Information supplied:
-- pv_equiv track=rewrite | github.com/NorwegianIcecube/led_tsetlin | tm_20newsgroups.py | _drop_post_index
-- ===== SOURCE A (Python) =====
-- def _drop_post_index(sentence, indexed=True, keyword=":0"):
--     """Helper function to drop the post-index part of the sentence."""
--     words = sentence.split()
--     sentence = ""
--     for word in words:
--         sentence += f"{word} "
--         if indexed and keyword in word:
--             break
--         elif keyword in word:
--             break
--     return sentence[:-1]
-- ===== SOURCE B (Python) =====
-- def _drop_post_index(sentence, indexed=True, keyword=":0"):
--     """Locate the first word containing the keyword, then build the result in one slice-and-join."""
--     words = sentence.split()
--     idx = next((i for i, w in enumerate(words) if keyword in w), None)
--     return ' '.join(words) if idx is None else ' '.join(words[:idx + 1])
-- ===== Notes on version B (the rewrite author's own statement) =====
-- stated objective: simpler
-- what changed: Replaces the grow-a-string-and-break loop (with its duplicated break branch and trailing-space trim) by locating the cut index with next/enumerate and building the result once with a space-join of a word slice.
import Mathlib
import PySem

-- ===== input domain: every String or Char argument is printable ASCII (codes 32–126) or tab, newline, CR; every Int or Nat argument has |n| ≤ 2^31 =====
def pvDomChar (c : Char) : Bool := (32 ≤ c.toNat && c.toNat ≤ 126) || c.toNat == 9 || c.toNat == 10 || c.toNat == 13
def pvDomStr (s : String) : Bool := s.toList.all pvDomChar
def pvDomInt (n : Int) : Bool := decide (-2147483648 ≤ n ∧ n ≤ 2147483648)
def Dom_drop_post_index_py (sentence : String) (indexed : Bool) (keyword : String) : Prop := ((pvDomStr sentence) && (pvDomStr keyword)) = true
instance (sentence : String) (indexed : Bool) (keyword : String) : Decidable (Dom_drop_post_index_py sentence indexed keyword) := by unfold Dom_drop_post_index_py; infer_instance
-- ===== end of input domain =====

-- B replaces A's grow-and-break string accumulation by locate-the-cut-index then one slice-and-join (simpler decomposition, same cost).
-- ===== PORT A =====
-- the for-loop of A: grow the accumulator, break (in either branch) when keyword in word
def dropPostLoopA (indexed : Bool) (keyword : String) : List String → String → String
  | [], acc => acc
  | w :: ws, acc =>
    let acc' := acc ++ w ++ " "
    if indexed && PySem.Str.isIn keyword w then acc'
    else if PySem.Str.isIn keyword w then acc'
    else dropPostLoopA indexed keyword ws acc'

def drop_post_index_py (sentence : String) (indexed : Bool) (keyword : String) : String :=
  let words := PySem.Str.split₀ sentence
  let s := dropPostLoopA indexed keyword words ""
  PySem.Str.slice s none (some (-1))

-- ===== PORT B =====
def drop_post_index_py_alt (sentence : String) (indexed : Bool) (keyword : String) : String :=
  let words := PySem.Str.split₀ sentence
  match words.findIdx? (fun w => PySem.Str.isIn keyword w) with
  | none => PySem.Str.join " " words
  | some i => PySem.Str.join " " (words.take (i + 1))

-- ===== PRECONDITION & SPEC =====
def Spec_drop_post_index_py (sentence : String) (indexed : Bool) (keyword : String) (out : String) : Prop := out = drop_post_index_py_alt sentence indexed keyword
instance (sentence : String) (indexed : Bool) (keyword : String) (out : String) : Decidable (Spec_drop_post_index_py sentence indexed keyword out) := by unfold Spec_drop_post_index_py; infer_instance

-- ===== CLAIM (what is proved, stated in full; the proofs are below) =====
def Claim_equal_drop_post_index_py : Prop := ∀ (sentence : String) (indexed : Bool) (keyword : String), Dom_drop_post_index_py sentence indexed keyword → Spec_drop_post_index_py sentence indexed keyword (drop_post_index_py sentence indexed keyword)

-- ===== LEMMAS AND PROOFS =====

-- characterisation of A's loop body as chars: words up to and including the first match, each with a trailing space
def dropPostChars (keyword : String) : List String → List Char
  | [] => []
  | w :: ws => w.toList ++ ' ' :: (if PySem.Str.isIn keyword w then [] else dropPostChars keyword ws)

theorem dropPostLoopA_toList (indexed : Bool) (keyword : String) :
    ∀ (ws : List String) (acc : String),
      (dropPostLoopA indexed keyword ws acc).toList = acc.toList ++ dropPostChars keyword ws := by
  intro ws
  induction ws with
  | nil => intro acc; simp [dropPostLoopA, dropPostChars]
  | cons w ws ih =>
    intro acc
    by_cases h : PySem.Str.isIn keyword w = true
    all_goals simp only [PySem.Str.isIn_eq] at h
    · cases indexed <;>
        simp [dropPostLoopA, dropPostChars, h, String.toList_append]
    · cases indexed <;>
        simp [dropPostLoopA, dropPostChars, h, ih, String.toList_append, List.append_assoc]

theorem join_space_chars (l : List (List Char)) :
    PySem.Chars.join [' '] l = ((l.map (fun c => c ++ [' '])).flatten).dropLast := by
  induction l with
  | nil => simp [PySem.Chars.join_nil]
  | cons a l ih =>
    cases l with
    | nil => simp [PySem.Chars.join_singleton]
    | cons b t =>
      have hne : (((b :: t).map (fun c => c ++ [' '])).flatten) ≠ [] := by simp
      have hfl : ((a :: b :: t).map (fun c => c ++ [' '])).flatten
          = (a ++ [' ']) ++ ((b :: t).map (fun c => c ++ [' '])).flatten := by simp
      rw [PySem.Chars.join_cons_cons, ih, hfl, List.dropLast_append_of_ne_nil hne]

theorem dropPostChars_eq_findIdx (keyword : String) (ws : List String) :
    dropPostChars keyword ws
      = (match ws.findIdx? (fun w => PySem.Str.isIn keyword w) with
        | none => (ws.map (fun w => w.toList ++ [' '])).flatten
        | some i => ((ws.take (i + 1)).map (fun w => w.toList ++ [' '])).flatten) := by
  induction ws with
  | nil => simp [dropPostChars]
  | cons w ws ih =>
    simp only [PySem.Str.isIn_eq] at ih ⊢
    by_cases h : PySem.Chars.isIn keyword.toList w.toList = true
    · simp [dropPostChars, h, List.findIdx?_cons]
    · cases hfi : ws.findIdx? (fun w => PySem.Chars.isIn keyword.toList w.toList) <;>
        simp [dropPostChars, h, List.findIdx?_cons, ih, hfi]

-- ===== VERDICT (by name: the statement is the Claim_ definition above) =====
theorem drop_post_index_py_spec : Claim_equal_drop_post_index_py := by
  unfold Claim_equal_drop_post_index_py
  intro sentence indexed keyword _
  unfold Spec_drop_post_index_py drop_post_index_py drop_post_index_py_alt
  apply String.toList_inj.mp
  rw [PySem.Str.toList_slice, PySem.Chars.slice_eq_listSlice, PySem.List.slice_to_neg_one,
    dropPostLoopA_toList, dropPostChars_eq_findIdx]
  simp only [PySem.Str.isIn_eq]
  have hmap : ∀ ws : List String,
      (ws.map String.toList).map (fun c => c ++ [' ']) = ws.map (fun w => w.toList ++ [' ']) := by
    intro ws; rw [List.map_map]; rfl
  have hsp : (" " : String).toList = [' '] := by decide
  have h0 : ("" : String).toList = [] := by decide
  cases hfi : (PySem.Str.split₀ sentence).findIdx?
      (fun w => PySem.Chars.isIn keyword.toList w.toList) with
  | none =>
    dsimp only
    rw [PySem.Str.toList_join, hsp, join_space_chars, hmap, h0, List.nil_append]
  | some i =>
    dsimp only
    rw [PySem.Str.toList_join, hsp, join_space_chars, hmap, List.map_take, h0, List.nil_append]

Exercise objective: From the records above, print exactly the lines that run from the line with "-- stated objective: simpler" to the line with "-- ===== PORT A", inclusive.

Result for this task:
-- stated objective: simpler
-- what changed: Replaces the grow-a-string-and-break loop (with its duplicated break branch and trailing-space trim) by locating the cut index with next/enumerate and building the result once with a space-join of a word slice.
import Mathlib
import PySem

-- ===== input domain: every String or Char argument is printable ASCII (codes 32–126) or tab, newline, CR; every Int or Nat argument has |n| ≤ 2^31 =====
def pvDomChar (c : Char) : Bool := (32 ≤ c.toNat && c.toNat ≤ 126) || c.toNat == 9 || c.toNat == 10 || c.toNat == 13
def pvDomStr (s : String) : Bool := s.toList.all pvDomChar
def pvDomInt (n : Int) : Bool := decide (-2147483648 ≤ n ∧ n ≤ 2147483648)
def Dom_drop_post_index_py (sentence : String) (indexed : Bool) (keyword : String) : Prop := ((pvDomStr sentence) && (pvDomStr keyword)) = true
instance (sentence : String) (indexed : Bool) (keyword : String) : Decidable (Dom_drop_post_index_py sentence indexed keyword) := by unfold Dom_drop_post_index_py; infer_instance
-- ===== end of input domain =====

-- B replaces A's grow-and-break string accumulation by locate-the-cut-index then one slice-and-join (simpler decomposition, same cost).
-- ===== PORT A =====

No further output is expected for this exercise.